Table 3 Comparison of performance and efficiency of three kinds of blockchains.

In order to reduce the storage pressure of the node, the LRC-SB stores the encoded data with the help of an accumulator in the shard node, so the storage efficiency of the blockchain is specially tested. By comparing the storage efficiency of the traditional blockchain and the RC blockchain, we find that the storage efficiency of the LRC-SB is greatly improved after adding the accumulator. By comparing the changes in the reduction rate of storage overhead among the three, the result is shown in Fig. 6.

Figure 6
figure 6

Reduction rate of storage overhead.

Analysis and comparison of system security

In order to better demonstrate the performance advantages of LRC-SB, we compare it with unencoded blockchains and renewable code-based blockchains, and analyze the differences among them in terms of throughput, latency, scalability, fault tolerance and security. The results are shown in Table 4.

Table 4 Comparison of performance and efficiency of three kinds of blockchains.

Conclusion

The Industrial IoT provides great convenience for industrial development through data exchange and integrated control. However, the data security problem of the IIoT still exists. Blockchain has great potential in dealing with data security issues of the IIoT. However, blockchain has certain scalability problems and cannot meet the scalability requirements of IIoT. To solve the problem, this paper uses shard technology to solve the scalability of IIoT system. And the local repairable code technology is utilized to encode the data in the sharding blockchain to enhance the reliability of the data. Moreover, this paper connects the accumulator with the shard node and uses the accumulator as a data storage structure. The function of membership witness and membership verification of the accumulator can ensure the data security of the blockchain and solve the security problems of data storage and verification in the blockchain itself.
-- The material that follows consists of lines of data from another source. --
theorem pos_getD (order : List String) (t : String) :
    ((PySem.List.enumerate order).foldl (fun d p => d.setdefault p.2 p.1) PySem.Dict.empty).getD t
      (order.length : Int) = kOf order t := by
  rw [PySem.Dict.getD_eq_get?_getD, pos_get?_aux order 0 PySem.Dict.empty t]
  simp only [PySem.Dict.contains_empty, if_false]
  unfold kOf
  cases h : List.idxOf? t order <;> simp [h]

theorem min2?_step (k1 : String → Int) (a x : String) (t : List String) :
    PySem.List.min2? (a :: x :: t) k1 (fun t => t)
      = PySem.List.min2? ((if (decide (k1 x < k1 a) || (!decide (k1 a < k1 x) && decide (x < a))) = true
          then x else a) :: t) k1 (fun t => t) := by
  simp only [PySem.List.min2?, List.foldl_cons]
  congr 1
  split <;> rfl

theorem min2_aux (k1 : String → Int) (m : String) :
    ∀ (ws : List String) (a : String),
      (m = a ∨ m ∈ ws) →
      (∀ y, (y = a ∨ y ∈ ws) → y ≠ m → (k1 m < k1 y ∨ (k1 m = k1 y ∧ m < y))) →
      PySem.List.min2? (a :: ws) k1 (fun t => t) = some m := by
  intro ws
  induction ws with
  | nil =>
    intro a hm _
    rcases hm with rfl | h
    · rfl
    · cases h
  | cons x t ih =>
    intro a hm hmin
    rw [min2?_step]
    by_cases hc : (decide (k1 x < k1 a) || (!decide (k1 a < k1 x) && decide (x < a))) = true
    · rw [if_pos hc]
      simp only [Bool.or_eq_true, Bool.and_eq_true, Bool.not_eq_eq_eq_not, Bool.not_true,
        decide_eq_true_eq, decide_eq_false_iff_not] at hc
      apply ih
      · rcases hm with rfl | hmx
        · by_cases hxm : x = m
          · left; exact hxm.symm
          · exfalso
            rcases hmin x (Or.inr (List.mem_cons_self)) hxm with h1 | ⟨h2, h3⟩
            · rcases hc with h | ⟨h', _⟩
              · exact absurd h1 (lt_asymm h)
              · exact h' h1
            · rcases hc with h | ⟨_, h'⟩
              · exact absurd h (by omega)
              · exact absurd h3 (lt_asymm h')
        · rcases List.mem_cons.1 hmx with rfl | hmt
          · left; rfl
          · right; exact hmt
      · intro y hy hym
        apply hmin y _ hym
        rcases hy with rfl | hyt
        · right; exact List.mem_cons_self
        · right; exact List.mem_cons_of_mem x hyt
    · rw [if_neg hc]
      simp only [Bool.or_eq_true, Bool.and_eq_true, Bool.not_eq_eq_eq_not, Bool.not_true,
        decide_eq_true_eq, decide_eq_false_iff_not, not_or, not_and] at hc
      apply ih
      · rcases hm with rfl | hmx
        · left; rfl
        · rcases List.mem_cons.1 hmx with rfl | hmt
          · by_cases ham : a = m
            · left; exact ham.symm
            · exfalso
              obtain ⟨hc1, hc2⟩ := hc
              rcases hmin a (Or.inl rfl) ham with h1 | ⟨h2, h3⟩
              · exact absurd h1 (by omega)
              · exact (hc2 (by omega)) h3
          · right; exact hmt
      · intro y hy hym
        apply hmin y _ hym
        rcases hy with rfl | hyt
        · left; rfl
        · right; exact List.mem_cons_of_mem x hyt
-- pv_equiv track=rewrite | github.com/isomjd-code/courthand | cp40_place_latinizer.py | generate_uv_variants
-- ===== SOURCE A (Python) =====
-- from typing import List, Dict, Optional, Set, Tuple
-- from itertools import product
--
-- def generate_uv_variants(text: str) -> Set[str]:
--     """
--     Generate U/V interchange variants.
--
--     In classical and medieval Latin:
--     - V was used for both U and V sounds
--     - Initial U was often written as V
--     - Medial V might be written as U
--
--     Args:
--         text: Latin text
--
--     Returns:
--         Set of all U/V variants including the original
--     """
--     if not text:
--         return {text} if text else set()
--
--     variants = set()
--
--     # Find all positions with U or V
--     positions = []
--     for i, char in enumerate(text):
--         if char in 'UuVv':
--             positions.append(i)
--
--     if not positions:
--         return {text}
--
--     # Generate all combinations of U/V at each position
--     for combo in product(['U', 'V'], repeat=len(positions)):
--         variant = list(text)
--         for pos_idx, char in zip(positions, combo):
--             # Preserve original case
--             if text[pos_idx].isupper():
--                 variant[pos_idx] = char.upper()
--             else:
--                 variant[pos_idx] = char.lower()
--         variants.add(''.join(variant))
--
--     return variants
-- ===== SOURCE B (Python) =====
-- def generate_uv_variants(text):
--     acc = ['']
--     for ch in text:
--         if ch == 'U' or ch == 'V':
--             acc = [p + c for p in acc for c in 'UV']
--         elif ch == 'u' or ch == 'v':
--             acc = [p + c for p in acc for c in 'uv']
--         else:
--             acc = [p + ch for p in acc]
--     return set(acc)
-- ===== Notes on version B (the rewrite author's own statement) =====
-- stated objective: simpler
-- what changed: Replaces the position-scan plus itertools.product over index combinations (rebuilding and re-indexing a char list per combination) with a single left-to-right fold that extends an accumulator of prefix strings character by character.
-- intended difference: On the empty string A returns set() while B returns {''}; the docstring promises the set of variants including the original, so {''} is the intended value there. — e.g. on generate_uv_variants(""): A returns [], B returns [""]
import Mathlib
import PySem
-- pv_equiv track=rewrite | github.com/Arkadiy-Garber/PLOS-Biology-Review-code | ArkTools.py | trypsin
-- ===== SOURCE A (Python) =====
-- def trypsin(seq):
--     peptide = ''
--     peptideLS = []
--     for j in seq:
--         if j in ["R", "L"]:
--             peptide += j
--             peptideLS.append(peptide)
--             peptide = ""
--         else:
--             peptide += j
--     peptideLS.append(peptide)
--     return peptideLS
-- ===== SOURCE B (Python) =====
-- def trypsin(seq):
--     # Build the peptide list back-to-front over the reversed sequence:
--     # an R/L starts a new (leading) peptide, any other residue is prepended
--     # to the current first peptide. No flush step needed.
--     parts = ['']
--     for j in reversed(seq):
--         if j in 'RL':
--             parts.insert(0, j)
--         else:
--             parts[0] = j + parts[0]
--     return parts
-- ===== Notes on version B (the rewrite author's own statement) =====
-- stated objective: alternative
-- what changed: Replaced the forward accumulate-and-flush loop (mutable current-peptide buffer, final append) with a back-to-front construction over the reversed sequence: each R/L starts a new leading peptide, other characters are prepended to the head, so no buffer and no flush step exist.
import Mathlib
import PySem

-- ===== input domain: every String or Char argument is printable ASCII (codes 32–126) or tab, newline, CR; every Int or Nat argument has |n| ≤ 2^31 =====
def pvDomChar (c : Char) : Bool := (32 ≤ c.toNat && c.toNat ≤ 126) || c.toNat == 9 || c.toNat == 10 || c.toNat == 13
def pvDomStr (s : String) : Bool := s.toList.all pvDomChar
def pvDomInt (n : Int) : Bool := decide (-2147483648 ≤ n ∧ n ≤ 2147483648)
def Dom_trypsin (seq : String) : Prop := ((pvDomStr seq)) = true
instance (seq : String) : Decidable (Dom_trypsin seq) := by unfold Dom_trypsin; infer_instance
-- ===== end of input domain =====

-- B replaces A's forward accumulate-and-flush loop by a back-to-front build over the
-- reversed sequence (alternative decomposition, same O(n) cost; return value only, no mutation).

-- ===== PORT A =====
-- A's loop: state (peptide, peptideLS); R/L flushes peptide+j and resets, else extends peptide;
-- after the loop the remaining peptide is appended. Strings carried as List Char, String.mk at the end.
def trypsinGo (acc : List (List Char)) (pep : List Char) : List Char → List (List Char)
  | [] => acc ++ [pep]
  | c :: rest =>
    if c = 'R' ∨ c = 'L' then trypsinGo (acc ++ [pep ++ [c]]) [] rest
    else trypsinGo acc (pep ++ [c]) rest

def trypsin (seq : String) : List String :=
  (trypsinGo [] [] seq.toList).map String.mk

-- ===== PORT B =====
-- B's reversed loop = structural recursion from the right: R/L starts a new leading peptide,
-- any other character is prepended to the head peptide.
def trypsinAltGo : List Char → List (List Char)
  | [] => [[]]
  | c :: rest =>
    if c = 'R' ∨ c = 'L' then [c] :: trypsinAltGo rest
    else
      match trypsinAltGo rest with
      | [] => [[c]]   -- unreachable: trypsinAltGo never returns []
      | h :: t => (c :: h) :: t

def trypsin_alt (seq : String) : List String :=
  (trypsinAltGo seq.toList).map String.mk

-- ===== PRECONDITION & SPEC =====
def Spec_trypsin (seq : String) (out : List String) : Prop := out = trypsin_alt seq
instance (seq : String) (out : List String) : Decidable (Spec_trypsin seq out) := by unfold Spec_trypsin; infer_instance

-- ===== CLAIM (what is proved, stated in full; the proofs are below) =====
def Claim_equal_trypsin : Prop := ∀ (seq : String), Dom_trypsin seq → Spec_trypsin seq (trypsin seq)

-- ===== LEMMAS AND PROOFS =====
theorem trypsinAltGo_ne_nil (l : List Char) : trypsinAltGo l ≠ [] := by
  cases l with
  | nil => simp [trypsinAltGo]
  | cons c rest =>
    simp only [trypsinAltGo]
    split
    · simp
    · cases h : trypsinAltGo rest <;> simp

-- the loop invariant: A's recursion equals acc ++ (pep prepended to the head of B's result)
theorem trypsinGo_eq (l : List Char) : ∀ (acc : List (List Char)) (pep : List Char),
    trypsinGo acc pep l =
      acc ++ (match trypsinAltGo l with
              | [] => [pep]
              | h :: t => (pep ++ h) :: t) := by
  induction l with
  | nil => intro acc pep; simp [trypsinGo, trypsinAltGo]
  | cons c rest ih =>
    intro acc pep
    simp only [trypsinGo, trypsinAltGo]
    by_cases hc : c = 'R' ∨ c = 'L'
    · simp only [if_pos hc, ih]
      cases h : trypsinAltGo rest with
      | nil => exact absurd h (trypsinAltGo_ne_nil rest)
      | cons h' t' => simp
    · simp only [if_neg hc, ih]
      cases h : trypsinAltGo rest with
      | nil => exact absurd h (trypsinAltGo_ne_nil rest)
      | cons h' t' => simp

-- ===== VERDICT (by name: the statement is the Claim_ definition above) =====
theorem trypsin_spec : Claim_equal_trypsin := by
  intro seq _
  unfold Spec_trypsin trypsin trypsin_alt
  rw [trypsinGo_eq]
  cases h : trypsinAltGo seq.toList with
  | nil => exact absurd h (trypsinAltGo_ne_nil seq.toList)
  | cons h' t' => simp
Meanwhile, the data reliability and availability of the blockchain are also improved by using LRC sharding technology and accumulators.

In the blockchain system, data security and privacy are always a tradeoff41,42. In order to solve the problem of data security and privacy of blockchain at the same time, we intend to improve the cryptographic accumulator in the future research work, and use the cryptographic accumulator with zero knowledge to realize the tradeoff between data security and privacy of blockchain.